:: SUPPLIED MATERIAL

-- the outer stage-3 fold, per index
theorem pv_stage3_get (key : String) (L : List (List (String × String))) :
    ∀ (ws : List (List (String × String))), ((ws.map (pvJvR key)).Nodup) →
    ∀ (res : List (PySem.Dict String String)), res.length = L.length →
    (∀ j, (hj : j < L.length) → (ws.find? (fun r => some (pvJvR key r) == pvJvL key L[j])).isSome →
        res[j]? = some (PySem.Dict.mk L[j])) →
    ∀ j, (hj : j < L.length) →
    (ws.foldl
      (fun res r =>
        (pvBucketSpec key L (some (pvJvR key r)) 0).foldl
          (fun res i => res.set i (pvOverlay key (res.getD i PySem.Dict.empty) r)) res)
      res)[j]?
    = match ws.find? (fun r => some (pvJvR key r) == pvJvL key L[j]) with
      | some r => some (pvOverlay key (PySem.Dict.mk L[j]) r)
      | none => res[j]? := by
  intro ws
  induction ws with
  | nil =>
      intro _ res _ _ j hj
      simp
  | cons r t ih =>
      intro hnd res hlen hpr j hj
      have hnd2 : (pvJvR key r :: t.map (pvJvR key)).Nodup := by simpa using hnd
      have hjvr : pvJvR key r ∉ t.map (pvJvR key) := (List.nodup_cons.mp hnd2).1
      have hndt : (t.map (pvJvR key)).Nodup := (List.nodup_cons.mp hnd2).2
      simp only [List.foldl_cons]
      have hbnd := pv_bucketSpec_nodup key L (some (pvJvR key r)) 0
      have hbmem : ∀ j', j' ∈ pvBucketSpec key L (some (pvJvR key r)) 0 ↔
          ∃ h : j' < L.length, pvJvL key L[j'] = some (pvJvR key r) := by
        intro j'
        have := pv_bucketSpec_mem key L (some (pvJvR key r)) 0 j'
        simpa using this
      set res' := (pvBucketSpec key L (some (pvJvR key r)) 0).foldl
        (fun res i => res.set i (pvOverlay key (res.getD i PySem.Dict.empty) r)) res with hres'
      have hres'get : res'[j]? = if j ∈ pvBucketSpec key L (some (pvJvR key r)) 0
          then (res[j]?).map (fun m => pvOverlay key m r) else res[j]? := by
        rw [hres']; exact pv_inner_get key r _ hbnd res j
      have hlen' : res'.length = L.length := by
        rw [hres', pv_inner_length]; exact hlen
      have hpr' : ∀ j', (hj' : j' < L.length) →
          (t.find? (fun r => some (pvJvR key r) == pvJvL key L[j'])).isSome →
          res'[j']? = some (PySem.Dict.mk L[j']) := by
        intro j' hj' hsome
        rcases Option.isSome_iff_exists.mp hsome with ⟨r', hr'⟩
        have hmem : r' ∈ t := List.mem_of_find?_eq_some hr'
        have hpred := List.find?_some hr'
        have heq : pvJvL key L[j'] = some (pvJvR key r') := (eq_of_beq hpred).symm
        have hnotb : j' ∉ pvBucketSpec key L (some (pvJvR key r)) 0 := by
          intro hb
          rcases (hbmem j').mp hb with ⟨_, h2⟩
          rw [heq] at h2
          have : pvJvR key r' = pvJvR key r := by simpa using h2
          exact hjvr (this ▸ List.mem_map_of_mem hmem)
        rw [hres', pv_inner_get key r _ hbnd res j', if_neg hnotb]
        exact hpr j' hj' (by
          rw [List.find?_cons]
          cases hh : (some (pvJvR key r) == pvJvL key L[j']) <;> simp [hh, hr'])
      have hfin := ih hndt res' hlen' hpr' j hj
      rw [hfin]
      by_cases hhead : (some (pvJvR key r) == pvJvL key L[j]) = true
      · have hjv : pvJvL key L[j] = some (pvJvR key r) := (eq_of_beq hhead).symm
        have htnone : t.find? (fun r => some (pvJvR key r) == pvJvL key L[j]) = none := by
          rw [List.find?_eq_none]
          intro x hx hb
          have : pvJvR key x = pvJvR key r := by
            have h2 := eq_of_beq hb
            rw [hjv] at h2
            exact Option.some_inj.mp h2
          exact hjvr (this ▸ List.mem_map_of_mem hx)
        rw [htnone]
        simp only [List.find?_cons, hhead]
        have hinb : j ∈ pvBucketSpec key L (some (pvJvR key r)) 0 := (hbmem j).mpr ⟨hj, hjv⟩
        rw [hres'get, if_pos hinb, hpr j hj (by simp [List.find?_cons, hhead])]
        rfl
      · have hhf : (some (pvJvR key r) == pvJvL key L[j]) = false := by simpa using hhead
        simp only [List.find?_cons, hhf]
        have hnotb : j ∉ pvBucketSpec key L (some (pvJvR key r)) 0 := by
          intro hb
          rcases (hbmem j).mp hb with ⟨_, h2⟩
          exact hhead (by rw [h2]; simp)
        have : res'[j]? = res[j]? := by rw [hres'get, if_neg hnotb]
        cases hft : t.find? (fun r => some (pvJvR key r) == pvJvL key L[j]) <;> simp [hft, this]

-- proof-side renamings of the two ports (definitionally equal, checked by rfl below)
def pvANamed (left_list : List (List (String × String))) (right_list : List (List (String × String))) (key : String) : List (List (String × String)) :=
  left_list.foldl (fun result row =>
    result ++ [(match (match pvJvL key row with
                       | none => none
                       | some v => (right_list.foldl
                           (fun (d : PySem.Dict String (List (String × String))) item =>
                             d.insert (pvJvR key item) item) PySem.Dict.empty).get? v) with
                | some ri =>
                    if ((PySem.Dict.mk ri).items).isEmpty then PySem.Dict.mk row
                    else pvOverlay key (PySem.Dict.mk row) ri
                | none => PySem.Dict.mk row).items]) []

def pvWinners (right_list : List (List (String × String))) (key : String) : List (List (String × String)) :=
  (right_list.reverse.foldl
    (fun (st : PySem.Set String × List (List (String × String))) r =>
      if st.1.contains (pvJvR key r) then st else (st.1.add (pvJvR key r), st.2 ++ [r]))
    (PySem.Set.empty, [])).2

::::

-- ABOUT THIS TASK --
Could you repeat exactly the lines above from the line with "res.length = L.length →" up to and including the line with "set res' := (pvBucketSpec", and only those?

-- REPLY --
    ∀ (res : List (PySem.Dict String String)), res.length = L.length →
    (∀ j, (hj : j < L.length) → (ws.find? (fun r => some (pvJvR key r) == pvJvL key L[j])).isSome →
        res[j]? = some (PySem.Dict.mk L[j])) →
    ∀ j, (hj : j < L.length) →
    (ws.foldl
      (fun res r =>
        (pvBucketSpec key L (some (pvJvR key r)) 0).foldl
          (fun res i => res.set i (pvOverlay key (res.getD i PySem.Dict.empty) r)) res)
      res)[j]?
    = match ws.find? (fun r => some (pvJvR key r) == pvJvL key L[j]) with
      | some r => some (pvOverlay key (PySem.Dict.mk L[j]) r)
      | none => res[j]? := by
  intro ws
  induction ws with
  | nil =>
      intro _ res _ _ j hj
      simp
  | cons r t ih =>
      intro hnd res hlen hpr j hj
      have hnd2 : (pvJvR key r :: t.map (pvJvR key)).Nodup := by simpa using hnd
      have hjvr : pvJvR key r ∉ t.map (pvJvR key) := (List.nodup_cons.mp hnd2).1
      have hndt : (t.map (pvJvR key)).Nodup := (List.nodup_cons.mp hnd2).2
      simp only [List.foldl_cons]
      have hbnd := pv_bucketSpec_nodup key L (some (pvJvR key r)) 0
      have hbmem : ∀ j', j' ∈ pvBucketSpec key L (some (pvJvR key r)) 0 ↔
          ∃ h : j' < L.length, pvJvL key L[j'] = some (pvJvR key r) := by
        intro j'
        have := pv_bucketSpec_mem key L (some (pvJvR key r)) 0 j'
        simpa using this
      set res' := (pvBucketSpec key L (some (pvJvR key r)) 0).foldl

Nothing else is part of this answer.